Yardley Wood is an area of Birmingham, United Kingdom, covering the easternmost quadrant of postcode area B14 (as well as Priory Rd and adjacent streets up to the city boundary), and is located across the wards of Billesley and Highter's Heath in the south of the city.

To the west the area is contiguous with Warstock.
Other nearby settlements include Billesley, Hall Green, Solihull Lodge, Highter's Heath and Kings Heath.

Yardley Wood is remote from the Birmingham suburb of Yardley which is located to the east of the city, although historically (prior to the 1911 Greater Birmingham Act) they were both in Yardley Rural District and hence lay within Worcestershire.

Transport
The area is served by Yardley Wood railway station, despite the station being located just inside the Hall Green (B28 postcode) area, as well as by the following bus routes:

Additionally bus route 76 (Northfield to Solihull) serves the railway station. All these bus services are run by National Express West Midlands who have a large depot in Yardley Wood with over 400 employees.

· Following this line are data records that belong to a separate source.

-- pv_equiv track=rewrite | github.com/LucasAFournier/predictris | src/predictris/plot.py | group_parameters
-- ===== SOURCE A (Python) =====
-- from typing import List, Dict
--
-- def extract_parameters(config_string: str) -> Dict[str, str]:
--     """Extract parameters and their values from config string."""
--     return dict(param.split('=', 1) for param in config_string.split('_') if '=' in param)
--
-- def group_parameters(configs: List[str]) -> tuple[Dict[str, str], Dict[str, bool]]:
--     """Group parameters into common and varying."""
--     all_params = [extract_parameters(config) for config in configs]
--     all_keys = set.union(*[set(p.keys()) for p in all_params])
--
--     common, varying = {}, {}
--     for key in all_keys:
--         values = {p.get(key) for p in all_params if key in p}
--         if len(values) == 1:
--             common[key] = values.pop()
--         else:
--             varying[key] = True
--     return common, varying
-- ===== SOURCE B (Python) =====
-- def extract_parameters(config_string):
--     """Extract parameters and their values from config string."""
--     return dict(param.split('=', 1) for param in config_string.split('_') if '=' in param)
--
-- def group_parameters(configs):
--     """Group parameters into common and varying.
--
--     Single streaming pass: key -> (first value seen, varying flag), then split.
--     """
--     index = {}
--     for config in configs:
--         for k, v in extract_parameters(config).items():
--             if k not in index:
--                 index[k] = (v, False)
--             elif index[k][0] != v:
--                 index[k] = (index[k][0], True)
--     common = {k: val for k, (val, var) in index.items() if not var}
--     varying = {k: True for k, (val, var) in index.items() if var}
--     return common, varying
-- ===== Notes on version B (the rewrite author's own statement) =====
-- stated objective: alternative
-- what changed: Replaces A's two-phase shape (collect all keys via set.union over per-config key sets, then rebuild a value set per key by rescanning every parsed config) with a single streaming pass that maintains key -> (first value, varying flag) and splits that index at the end; the per-key rescan and the per-key value sets disappear.
-- outside the precondition, e.g. on group_parameters([]): A raises TypeError, B returns ({}, {})
import Mathlib
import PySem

The Stratford-upon-Avon Canal runs through Yardley Wood (marking the boundary between Billesley and Highter's Heath wards) sitting in a deep cutting where it passes beneath School Road. The canal towpath can be accessed at Yardley Wood Road (bridge no. 5), at a location once known as Happy Valley, and from Priory Fields Nature Reserve (in turn accessed from Priory Road), as well as at High Street, Solihull Lodge (bridge no. 7).

Community
Local schools include Yardley Wood Community Primary School, plus Highters Heath Community School (on the border with Warstock) and Our Lady of Loudes RC Primary School (on the border with Billesley).

Yardley Wood library is located on Highfield Road.

Christ Church, Yardley Wood is the local parish church. There is also a local Baptist Church.

The area includes a Community Centre (adjacent to Highters Heath School) and a Social Club as well as a number of linked areas of natural beauty.